When I was in 7th grade, I was having trouble seeing. Especially out of my left eye. It was blurry. Off to the eye doctor I went. Sure enough, I was near-sighted and had astigmatism in that eye. Right eye was fine. So I literally wore one contact for years. Eventually the right eye started to go and then I became a normal 2 contact person.
About the age of 35, I went in for a routine eye exam.
The doctor told me my corneas were warped. I don’t know about you, but that doesn’t sound good. I decided to see a specialist. It wasn’t a great prognosis.
I had keratoconus. A degeneration of the corneas in my eyes. Hence, the warped corneas. My doctor then told me at some point you will have to have a cornea transplant. What? There was no cure at the time. Surgery wasn’t an option. So, I was fitted with gas permeable lenses. (That’s fine if you want to feel like you have glass in your eye all the time.) Uncomfortable to say the least. But, it cleared my blurry vision.
Fast forward to this past Wednesday night.
I was sitting in Bible Study. We’ve just started a new one on Malachi. We watched the video and were discussing the group questions.
The author in the video said when we misinterpret God’s Word it creates blurry vision. The result is: damage. Of all kinds.
I’m wondering what kind of damage has been done to you?
What’s been said to blur your vision?
Who’s done something to you to cause you to not see clearly?
I’m wondering if you have ever been looked at with blurry vision?
Has someone misinterpreted you or a decision you have made? Has someone judged you for something that simply isn’t true? They have no idea what it was like behind the facade of you having it all together.
What I’ve come to understand is people judge because they don’t know or are too afraid to ask. Really.
Does that blurry vision seep into your life and cause you to be defensive or does it counter with a love that goes beyond rational? (My good friend, Bob Goff has something to say about this. Bob doesn’t actually know me. but someday, I hope to get the chance to thank him for writing the book, Love Does. Anyway, Bob says, “ Love sometimes borders on the irrational.”Translation: Love isn’t blurry. At all. )
My friend, was sitting in the floor as we were discussing blurry vision. She was recalling her younger years when she felt far from God. I had to write down what she said next. It was painful hearing it. Can’t imagine how it actually felt for her. I just knew in that moment she was being real.
Here’s what she said, “I was angry with the Christians who turned Him (Jesus) into someone He wasn’t supposed to be.”
Dang. Shut up. Really?
We do this.
We do this with each other. We listen to people give their false perceptions of what they believe to be true. We let them cast us into a sea of blurriness.

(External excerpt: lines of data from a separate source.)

-- pv_equiv track=rewrite | github.com/jonathanvineet/scrapee | backend/mcp.py | _rank_sources
-- ===== SOURCE A (Python) =====
-- from typing import Any, Callable, Dict, List, Optional, Tuple
--
-- def _rank_sources(sources: List[str]) -> List[str]:
--     """Rank documentation sources: official docs first, GitHub last."""
--     priority: List[str] = []
--     secondary: List[str] = []
--     fallback: List[str] = []
--
--     for s in sources:
--         if "docs." in s or "/docs" in s or "/learn" in s or "/reference" in s:
--             priority.append(s)
--         elif "github.com" in s:
--             fallback.append(s)
--         else:
--             secondary.append(s)
--
--     return priority + secondary + fallback
-- ===== SOURCE B (Python) =====
-- def _rank_sources(sources):
--     """Rank documentation sources: official docs first, GitHub last."""
--     def rank(s):
--         if "docs." in s or "/docs" in s or "/learn" in s or "/reference" in s:
--             return 0
--         if "github.com" in s:
--             return 2
--         return 1
--     return sorted(sources, key=rank)
-- ===== Notes on version B (the rewrite author's own statement) =====
-- stated objective: alternative
-- what changed: Replaces the three-bucket partition-and-concatenate loop with a single stable sort on a computed priority key (0 docs / 1 other / 2 github), relying on sort stability to preserve relative order within each bucket.
import Mathlib
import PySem

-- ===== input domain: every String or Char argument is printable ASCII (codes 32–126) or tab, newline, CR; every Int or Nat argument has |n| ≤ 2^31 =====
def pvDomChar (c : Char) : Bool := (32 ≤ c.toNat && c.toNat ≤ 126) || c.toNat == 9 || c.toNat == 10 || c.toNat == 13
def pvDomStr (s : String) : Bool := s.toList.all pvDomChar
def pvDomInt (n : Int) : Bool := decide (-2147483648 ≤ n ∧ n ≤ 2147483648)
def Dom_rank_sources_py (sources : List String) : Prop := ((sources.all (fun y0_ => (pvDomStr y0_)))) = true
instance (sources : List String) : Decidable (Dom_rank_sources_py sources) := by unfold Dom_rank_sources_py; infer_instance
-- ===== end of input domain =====

-- B replaces A's three-bucket partition-and-concatenate with one stable sort on a
-- computed priority key (alternative decomposition; same observable result).

-- ===== PORT A =====
-- the loop appends each source to one of three buckets, then concatenates them
def rank_sources_py (sources : List String) : List String :=
  let st := sources.foldl
    (fun (acc : List String × List String × List String) s =>
      if PySem.Str.isIn "docs." s || PySem.Str.isIn "/docs" s
          || PySem.Str.isIn "/learn" s || PySem.Str.isIn "/reference" s then
        (acc.1 ++ [s], acc.2.1, acc.2.2)
      else if PySem.Str.isIn "github.com" s then
        (acc.1, acc.2.1, acc.2.2 ++ [s])
      else
        (acc.1, acc.2.1 ++ [s], acc.2.2))
    ([], [], [])
  st.1 ++ st.2.1 ++ st.2.2

-- ===== PORT B =====
-- B's rank helper: 0 for official docs, 2 for github, 1 otherwise
def pvRank (s : String) : Int :=
  if PySem.Str.isIn "docs." s || PySem.Str.isIn "/docs" s
      || PySem.Str.isIn "/learn" s || PySem.Str.isIn "/reference" s then 0
  else if PySem.Str.isIn "github.com" s then 2
  else 1

def rank_sources_py_alt (sources : List String) : List String :=
  PySem.List.sorted sources pvRank false

-- ===== PRECONDITION & SPEC =====
def Spec_rank_sources_py (sources : List String) (out : List String) : Prop := out = rank_sources_py_alt sources
instance (sources : List String) (out : List String) : Decidable (Spec_rank_sources_py sources out) := by unfold Spec_rank_sources_py; infer_instance

-- ===== CLAIM (what is proved, stated in full; the proofs are below) =====
def Claim_equal_rank_sources_py : Prop := ∀ (sources : List String), Dom_rank_sources_py sources → Spec_rank_sources_py sources (rank_sources_py sources)

-- ===== LEMMAS AND PROOFS =====

-- membership in the rank-i filter pins the rank
theorem pvRank_of_mem_filter {i : Int} {s : String} {xs : List String}
    (h : s ∈ xs.filter (fun y => pvRank y == i)) : pvRank s = i := by
  have := (List.mem_filter.mp h).2
  simpa using this

-- insertBy passes over a prefix it does not insert before
theorem insertBy_skip {α : Type} (before : α → α → Bool) (x : α) (p q : List α)
    (h : ∀ y ∈ p, before x y = false) :
    PySem.List.insertBy before x (p ++ q) = p ++ PySem.List.insertBy before x q := by
  induction p with
  | nil => simp
  | cons y p ih =>
    have hy : before x y = false := h y (by simp)
    simp only [List.cons_append, PySem.List.insertBy, hy]
    simp [ih (fun z hz => h z (by simp [hz]))]

-- insertBy puts x in front when it goes before everything
theorem insertBy_all_before {α : Type} (before : α → α → Bool) (x : α) (q : List α)
    (h : ∀ y ∈ q, before x y = true) :
    PySem.List.insertBy before x q = x :: q := by
  cases q with
  | nil => rfl
  | cons y q => simp [PySem.List.insertBy, h y (by simp)]

-- A's loop, characterised by the three rank filters
theorem rank_loop_char (xs : List String) :
    ∀ (p s f : List String),
    xs.foldl
      (fun (acc : List String × List String × List String) s =>
        if PySem.Str.isIn "docs." s || PySem.Str.isIn "/docs" s
            || PySem.Str.isIn "/learn" s || PySem.Str.isIn "/reference" s then
          (acc.1 ++ [s], acc.2.1, acc.2.2)
        else if PySem.Str.isIn "github.com" s then
          (acc.1, acc.2.1, acc.2.2 ++ [s])
        else
          (acc.1, acc.2.1 ++ [s], acc.2.2)) (p, s, f)
    = (p ++ xs.filter (fun y => pvRank y == (0:Int)),
       s ++ xs.filter (fun y => pvRank y == (1:Int)),
       f ++ xs.filter (fun y => pvRank y == (2:Int))) := by
  induction xs with
  | nil => intro p s f; simp
  | cons x xs ih =>
    intro p s f
    by_cases h0 : (PySem.Str.isIn "docs." x || PySem.Str.isIn "/docs" x
        || PySem.Str.isIn "/learn" x || PySem.Str.isIn "/reference" x) = true
    · have hr : pvRank x = 0 := by unfold pvRank; rw [if_pos h0]
      simp only [List.foldl_cons]
      rw [if_pos h0, ih]
      simp [hr]
    · by_cases hg : PySem.Str.isIn "github.com" x = true
      · have hr : pvRank x = 2 := by unfold pvRank; rw [if_neg h0, if_pos hg]
        simp only [List.foldl_cons]
        rw [if_neg h0, if_pos hg, ih]
        simp [hr]
      · have hr : pvRank x = 1 := by unfold pvRank; rw [if_neg h0, if_neg hg]
        simp only [List.foldl_cons]
        rw [if_neg h0, if_neg hg, ih]
        simp [hr]

-- the stable sort equals the concatenation of the three rank filters
theorem sorted_rank_char (xs : List String) :
    PySem.List.sorted xs pvRank false
      = xs.filter (fun y => pvRank y == (0:Int))
        ++ xs.filter (fun y => pvRank y == (1:Int))
        ++ xs.filter (fun y => pvRank y == (2:Int)) := by
  induction xs using List.reverseRecOn with
  | nil => simp [PySem.List.sorted_eq_foldl_insertBy]
  | append_singleton xs x ih =>
    rw [PySem.List.sorted_eq_foldl_insertBy] at ih ⊢
    rw [List.foldl_append, List.foldl_cons, List.foldl_nil, ih]
    by_cases h0 : (PySem.Str.isIn "docs." x || PySem.Str.isIn "/docs" x
        || PySem.Str.isIn "/learn" x || PySem.Str.isIn "/reference" x) = true
    · have hr : pvRank x = 0 := by unfold pvRank; rw [if_pos h0]
      rw [List.append_assoc,
          insertBy_skip _ _ _ _ (fun y hy => by
            simp [pvRank_of_mem_filter hy, hr]),
          insertBy_all_before _ _ _ (fun y hy => by
            rcases List.mem_append.mp hy with h | h <;>
              simp [pvRank_of_mem_filter h, hr])]
      simp [List.filter_append, hr]
    · by_cases hg : PySem.Str.isIn "github.com" x = true
      · have hr : pvRank x = 2 := by unfold pvRank; rw [if_neg h0, if_pos hg]
        rw [PySem.List.insertBy_of_forall_not_before _ _ _ (fun y hy => by
            rcases List.mem_append.mp hy with h | h
            · rcases List.mem_append.mp h with h | h <;>
                simp [pvRank_of_mem_filter h, hr]
            · simp [pvRank_of_mem_filter h, hr])]
        simp [List.filter_append, hr]
      · have hr : pvRank x = 1 := by unfold pvRank; rw [if_neg h0, if_neg hg]
        rw [insertBy_skip _ _ _ _ (fun y hy => by
              rcases List.mem_append.mp hy with h | h <;>
                simp [pvRank_of_mem_filter h, hr]),
            insertBy_all_before _ _ _ (fun y hy => by
              simp [pvRank_of_mem_filter hy, hr])]
        simp [List.filter_append, hr]

-- ===== VERDICT (by name: the statement is the Claim_ definition above) =====
theorem rank_sources_py_spec : Claim_equal_rank_sources_py := by
  intro sources _
  unfold Spec_rank_sources_py rank_sources_py rank_sources_py_alt
  rw [rank_loop_char, sorted_rank_char]
  simp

People get robbed by other people’s perceptions. Robbed of their emotional, mental, and spiritual health because of warped vision. Spiritual blurriness. It robs us of our worth from the only One who gives it.
Then that blurriness transposes to Jesus. We start to believe that what they say and the way they act is how Jesus really is. Or people watch us and if we are not careful we blurry their vision of who Jesus actually is.
We are the ones who need to exemplify clear vision.
We have Jesus…for crying out loud!!!!
There’s nothing clearer than Him. But we’ve made Him into all these rules and regulations and unapproachable because our sin is TOO bad and our lenses are not clear. It’s you looking through my glasses and not being able to see a thing. BLURRY!!!
The moment she said it, I could feel her pain. It was so unnecessary to walk through believing Him to be someone He wasn’t. I know God has used this in her life to grow her to the point of where she is now. Still, unnecessary.
I know He is just and I know I must face Him and answer all the questions of what I’ve done here on this earth, but the one thing I want to show others and myself(because I can still go there) is He loves you. Me. The bottom line of everything; He loves.
The only way to see clearly is to read His Word. It will clear any blurriness you might have. Ask Him to show you clearly. He will.
I want us to see Him clearly for who HE is and not some warped or blurred figure someone has painted Him to be. He deserves the chance for you to see Him clearly. Once you do, it will be crystal clear.
My responsibility is to live my life with an irrational love that is seen through untainted lenses.
Be the lens of clarity for everyone you meet.